I am looking for quality work.. Will pay for repair time, material, and shipping both ways...


----------



## basstardo (Jun 5, 2006)

The grip part is easy, what else is wrong with the butt? Is it cracked? Walt D does repair through the bait shack, but I can't speak to his level of expertise with repairs because I honestly don't know. Might want to shoot him a PM.


----------



## rgking03 (Mar 20, 2005)

Grip is worn out and the butt fell off when I was on a jetty fishing.. Unfortunately I do not have the butt it fell into the jetty.


----------



## HellRhaY (Jul 6, 2007)

what do you mean butt? the butt cap?


----------



## basstardo (Jun 5, 2006)

Yeah I'm somewhat confused as well, you can't replace the grip with no butt?
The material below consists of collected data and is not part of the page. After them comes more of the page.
-- pv_equiv track=rewrite | github.com/MaloKerrand/adventofcode | 2024/23/main_2.py | n_plus_1_cliques
-- ===== SOURCE A (Python) =====
-- def n_plus_1_cliques(cliques: set[tuple[str, ...]], graph: dict[str, set[str]]) -> set[tuple[str, ...]]:
--     new_cliques: set[tuple[str, ...]] = set()
--     for clique in cliques:
--         for c, connections in graph.items():
--             if c in clique:
--                 continue
--             if len(set(clique).difference(connections)) != 0:
--                 continue
--             new_cliques.add(tuple(sorted((*clique, c))))
--     return new_cliques
-- ===== SOURCE B (Python) =====
-- def n_plus_1_cliques(cliques: set[tuple[str, ...]], graph: dict[str, set[str]]) -> set[tuple[str, ...]]:
--     # Reverse adjacency: rev[m] = set of nodes c whose adjacency set contains m.
--     rev: dict[str, set[str]] = {}
--     for c, connections in graph.items():
--         for m in connections:
--             rev.setdefault(m, set()).add(c)
--     empty: set[str] = set()
--     keys = list(graph)
--     new_cliques: set[tuple[str, ...]] = set()
--     for clique in cliques:
--         # Candidate extension nodes: intersection of rev[m] over the clique's members.
--         cands = keys
--         for m in clique:
--             r = rev.get(m, empty)
--             cands = [c for c in cands if c in r]
--         for c in cands:
--             if c not in clique:
--                 new_cliques.add(tuple(sorted((*clique, c))))
--     return new_cliques
-- ===== Notes on version B (the rewrite author's own statement) =====
-- stated objective: faster
-- what changed: Instead of testing every graph entry against every clique with a per-pair set difference, B builds a reverse-adjacency index once and, per clique, intersects the index entries of the clique's members to get the extension candidates directly.
import Mathlib
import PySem

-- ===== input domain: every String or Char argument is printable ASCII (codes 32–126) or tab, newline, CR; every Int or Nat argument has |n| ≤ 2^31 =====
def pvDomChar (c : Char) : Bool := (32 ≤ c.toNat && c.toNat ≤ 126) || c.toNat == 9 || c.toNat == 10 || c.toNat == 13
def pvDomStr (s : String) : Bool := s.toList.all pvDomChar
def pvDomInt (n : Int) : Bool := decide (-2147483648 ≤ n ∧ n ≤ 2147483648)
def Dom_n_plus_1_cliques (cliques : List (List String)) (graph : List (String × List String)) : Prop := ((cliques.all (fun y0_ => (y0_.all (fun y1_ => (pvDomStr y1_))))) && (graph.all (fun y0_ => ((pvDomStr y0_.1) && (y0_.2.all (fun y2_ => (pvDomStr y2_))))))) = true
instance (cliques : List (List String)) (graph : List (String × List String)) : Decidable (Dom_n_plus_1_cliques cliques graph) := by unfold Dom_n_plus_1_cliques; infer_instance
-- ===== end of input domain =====

-- B replaces A's per-clique scan of every graph entry (with a set-difference test per entry)
-- by a reverse-adjacency index built once, intersecting rev[m] over the clique's members; objective: faster.
-- Python A/B iterate a set of cliques (hash order); as the result is a set, it does not depend
-- on that order, and both ports iterate the given list in order.

-- ===== PORT A =====
def n_plus_1_cliques (cliques : List (List String)) (graph : List (String × List String)) : List (List String) :=
  let g := PySem.Dict.ofList graph
  cliques.foldl (fun new_cliques clique =>
    g.items.foldl (fun new_cliques p =>
      if clique.contains p.1 then new_cliques
      else if PySem.Set.len (PySem.Set.diff (PySem.Set.ofList clique) p.2) ≠ 0 then new_cliques
      else PySem.Set.add new_cliques (PySem.List.sorted (clique ++ [p.1]) id)) new_cliques) []

-- ===== PORT B =====
def pvRev (g : PySem.Dict String (List String)) : PySem.Dict String (List String) :=
  g.items.foldl (fun rev p =>
    p.2.foldl (fun rev m => rev.modify m [] (fun s => PySem.Set.add s p.1)) rev) PySem.Dict.empty

def n_plus_1_cliques_alt (cliques : List (List String)) (graph : List (String × List String)) : List (List String) :=
  let g := PySem.Dict.ofList graph
  let rev := pvRev g
  cliques.foldl (fun new_cliques clique =>
    let cands := clique.foldl (fun cands m => cands.filter (fun c => (rev.getD m []).contains c)) g.keys
    cands.foldl (fun new_cliques c =>
      if clique.contains c then new_cliques
      else PySem.Set.add new_cliques (PySem.List.sorted (clique ++ [c]) id)) new_cliques) []

-- ===== PRECONDITION & SPEC =====
def Spec_n_plus_1_cliques (cliques : List (List String)) (graph : List (String × List String)) (out : List (List String)) : Prop := out = n_plus_1_cliques_alt cliques graph
instance (cliques : List (List String)) (graph : List (String × List String)) (out : List (List String)) : Decidable (Spec_n_plus_1_cliques cliques graph out) := by unfold Spec_n_plus_1_cliques; infer_instance

-- ===== CLAIM (what is proved, stated in full; the proofs are below) =====
def Claim_equal_n_plus_1_cliques : Prop := ∀ (cliques : List (List String)) (graph : List (String × List String)), Dom_n_plus_1_cliques cliques graph → Spec_n_plus_1_cliques cliques graph (n_plus_1_cliques cliques graph)

-- ===== LEMMAS AND PROOFS =====

-- membership in the reverse index, inner loop
theorem pv_mem_inner_rev (conns : List String) (c : String)
    (d : PySem.Dict String (List String)) (m x : String) :
    x ∈ (conns.foldl (fun rev m' => rev.modify m' [] (fun s => PySem.Set.add s c)) d).getD m []
      ↔ x ∈ d.getD m [] ∨ (x = c ∧ m ∈ conns) := by
  induction conns generalizing d with
  | nil => simp
  | cons a t ih =>
    simp only [List.foldl_cons, ih]
    by_cases h : m = a
    · subst h
      rw [PySem.Dict.getD_modify_self, PySem.Set.mem_add]
      simp; tauto
    · rw [PySem.Dict.getD_modify_of_ne _ _ _ h]
      simp only [List.mem_cons]
      tauto

-- membership in the reverse index, outer loop
theorem pv_mem_rev (l : List (String × List String))
    (d : PySem.Dict String (List String)) (m x : String) :
    x ∈ (l.foldl (fun rev p =>
        p.2.foldl (fun rev m' => rev.modify m' [] (fun s => PySem.Set.add s p.1)) rev) d).getD m []
      ↔ x ∈ d.getD m [] ∨ ∃ p ∈ l, p.1 = x ∧ m ∈ p.2 := by
  induction l generalizing d with
  | nil => simp
  | cons a t ih =>
    simp only [List.foldl_cons, ih, pv_mem_inner_rev]
    simp; tauto

theorem pv_mem_pvRev (g : PySem.Dict String (List String)) (m x : String) :
    x ∈ (pvRev g).getD m [] ↔ ∃ p ∈ g.items, p.1 = x ∧ m ∈ p.2 := by
  unfold pvRev
  rw [pv_mem_rev]
  simp [PySem.Dict.getD_empty]

-- a chain of filters is one filter by the conjunction
theorem pv_foldl_filter {α β : Type} (q : β → α → Bool) (clique : List β) (keys : List α) :
    clique.foldl (fun cs m => cs.filter (q m)) keys
      = keys.filter (fun c => clique.all (fun m => q m c)) := by
  induction clique generalizing keys with
  | nil => simp
  | cons a t ih =>
    simp only [List.foldl_cons, ih, List.filter_filter]
    apply List.filter_congr
    intro x _
    simp [Bool.and_comm]

-- a guarded Set.add loop is a Set.add fold over the filtered, mapped list
theorem pv_foldl_add_if {α β : Type} [BEq β] (p : α → Bool) (f : α → β)
    (l : List α) (s : PySem.Set β) :
    l.foldl (fun acc x => if p x then PySem.Set.add acc (f x) else acc) s
      = ((l.filter p).map f).foldl PySem.Set.add s := by
  induction l generalizing s with
  | nil => rfl
  | cons a t ih =>
    by_cases h : p a <;> simp [h, ih]

-- the per-clique bodies of A and B agree
theorem pv_step_eq (graph : List (String × List String))
    (new_cliques : List (List String)) (clique : List String) :
    (let g := PySem.Dict.ofList graph
     g.items.foldl (fun new_cliques p =>
      if clique.contains p.1 then new_cliques
      else if PySem.Set.len (PySem.Set.diff (PySem.Set.ofList clique) p.2) ≠ 0 then new_cliques
      else PySem.Set.add new_cliques (PySem.List.sorted (clique ++ [p.1]) id)) new_cliques)
    = (let g := PySem.Dict.ofList graph
       let rev := pvRev g
       let cands := clique.foldl (fun cands m => cands.filter (fun c => (rev.getD m []).contains c)) g.keys
       cands.foldl (fun new_cliques c =>
        if clique.contains c then new_cliques
        else PySem.Set.add new_cliques (PySem.List.sorted (clique ++ [c]) id)) new_cliques) := by
  simp only []
  set g := PySem.Dict.ofList graph with hg
  -- rewrite A's two-branch body as one guard
  have hA : (fun (acc : List (List String)) (p : String × List String) =>
      if clique.contains p.1 then acc
      else if PySem.Set.len (PySem.Set.diff (PySem.Set.ofList clique) p.2) ≠ 0 then acc
      else PySem.Set.add acc (PySem.List.sorted (clique ++ [p.1]) id))
      = (fun acc p =>
      if (!clique.contains p.1 && (PySem.Set.diff (PySem.Set.ofList clique) p.2).isEmpty) then
        PySem.Set.add acc (PySem.List.sorted (clique ++ [p.1]) id) else acc) := by
    funext acc p
    have hlen : (PySem.Set.len (PySem.Set.diff (PySem.Set.ofList clique) p.2) ≠ 0)
        ↔ ((PySem.Set.ofList clique).diff p.2).isEmpty = false := by
      simp only [PySem.Set.len, List.isEmpty_eq_false_iff, ← List.length_pos_iff]
      omega
    by_cases h1 : clique.contains p.1
    · rw [List.contains_iff_mem] at h1
      simp [h1]
    · rw [List.contains_iff_mem] at h1
      by_cases h2 : PySem.Set.len (PySem.Set.diff (PySem.Set.ofList clique) p.2) ≠ 0
      · have hne : PySem.Set.diff (PySem.Set.ofList clique) p.2 ≠ [] := by
          have := hlen.1 h2
          simpa [List.isEmpty_eq_false_iff] using this
        simp [h1, hne]
      · have heq : PySem.Set.diff (PySem.Set.ofList clique) p.2 = [] := by
          rw [← List.length_eq_zero_iff]
          simp only [PySem.Set.len, ne_eq, not_not] at h2
          omega
        simp [h1, heq]
  have hB : (fun (acc : List (List String)) (c : String) =>
      if clique.contains c then acc
      else PySem.Set.add acc (PySem.List.sorted (clique ++ [c]) id))
      = (fun acc c =>
      if !clique.contains c then PySem.Set.add acc (PySem.List.sorted (clique ++ [c]) id) else acc) := by
    funext acc c
    by_cases h1 : clique.contains c <;>
      rw [List.contains_iff_mem] at h1 <;> simp [h1]
  rw [hA, pv_foldl_add_if, pv_foldl_filter, hB, pv_foldl_add_if, List.filter_filter]
  -- B's key list, pushed through the map to items
  rw [show PySem.Dict.keys g = g.items.map (fun p => p.1) from rfl, List.filter_map,
      List.map_map]
  congr 1
  apply congrArg
  apply List.filter_congr
  intro p hp
  simp only [Function.comp]
  have hkey : g.get? p.1 = some p.2 :=
    PySem.Dict.get?_of_mem_items g hp (PySem.Dict.nodup_keys_ofList graph)
  have hmem : ∀ m : String, p.1 ∈ (pvRev g).getD m [] ↔ m ∈ p.2 := by
    intro m
    rw [pv_mem_pvRev]
    constructor
    · rintro ⟨q, hq, hq1, hq2⟩
      have hq' : g.get? q.1 = some q.2 :=
        PySem.Dict.get?_of_mem_items g hq (PySem.Dict.nodup_keys_ofList graph)
      rw [hq1, hkey] at hq'
      injection hq' with h
      rwa [h]
    · intro h; exact ⟨p, hp, rfl, h⟩
  have hdiff : List.isEmpty (PySem.Set.diff (PySem.Set.ofList clique) p.2) = true
      ↔ ∀ m ∈ clique, m ∈ p.2 := by
    rw [List.isEmpty_iff]
    unfold PySem.Set.diff
    rw [List.filter_eq_nil_iff]
    constructor
    · intro h m hm'
      have := h m ((PySem.Set.mem_ofList clique m).2 hm')
      simpa using this
    · intro h m hm'
      have := h m ((PySem.Set.mem_ofList clique m).1 hm')
      simpa using this
  have hall : (clique.all fun m => ((pvRev g).getD m []).contains p.1) = true
      ↔ ∀ m ∈ clique, m ∈ p.2 := by
    simp only [List.all_eq_true, List.contains_iff_mem]
    constructor
    · intro h m hm'; exact (hmem m).1 (h m hm')
    · intro h m hm'; exact (hmem m).2 (h m hm')
  by_cases hm : p.1 ∈ clique
  · simp [hm]
  · have hc : clique.contains p.1 = false := by
      simpa [List.contains_iff_mem] using hm
    rw [hc]
    simp only [Bool.not_false, Bool.true_and]
    exact Bool.eq_iff_iff.2 (hdiff.trans hall.symm)

theorem pv_main (cliques : List (List String)) (graph : List (String × List String)) :
    n_plus_1_cliques cliques graph = n_plus_1_cliques_alt cliques graph := by
  unfold n_plus_1_cliques n_plus_1_cliques_alt
  simp only []
  induction cliques using List.reverseRecOn with
  | nil => rfl
  | append_singleton t clique ih =>
    rw [List.foldl_append, List.foldl_append, ih]
    simp only [List.foldl_cons, List.foldl_nil]
    exact pv_step_eq graph _ clique

-- ===== VERDICT (by name: the statement is the Claim_ definition above) =====
theorem n_plus_1_cliques_spec : Claim_equal_n_plus_1_cliques := by
  intro cliques graph _
  exact pv_main cliques graph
It must be the butt cap.


----------



## Centralpafish (Jul 5, 2007)

*Walt D*

I think that Walt D does rod repair, why don't you try to contact him. He just did a beautiful job on a rod I'm giving my wife for Christmas and I'm fairly sure he could help ya out.

I'll post a picture of the rod he did for me in the next couple of days. Hope she likes it. 
Philly Jack


----------



## rgking03 (Mar 20, 2005)

Yes!!! the butt cap I thought everyone here would understand what I wrote.:redface: Sorry if I confused anyone.. The buttcap came off on a jetty and now the grip has fallen apart.

Rich


----------



## New Kent Newbie (Apr 25, 2006)

Just take the cork tape off put on some heatshrink measure the but dia and order a new cap from mudhole ur looking at 10-15 bucks and do it yourself


----------



## HellRhaY (Jul 6, 2007)

epoxy it back.


----------



## basstardo (Jun 5, 2006)

New Kent Newbie said:


> Just take the cork tape off put on some heatshrink measure the but dia and order a new cap from mudhole ur looking at 10-15 bucks and do it yourself


Yep. It would cost more to ship than it would to redo it yourself. Very easy, and very straightforward.


----------



## rgking03 (Mar 20, 2005)

really.... Thanks for the info and update


----------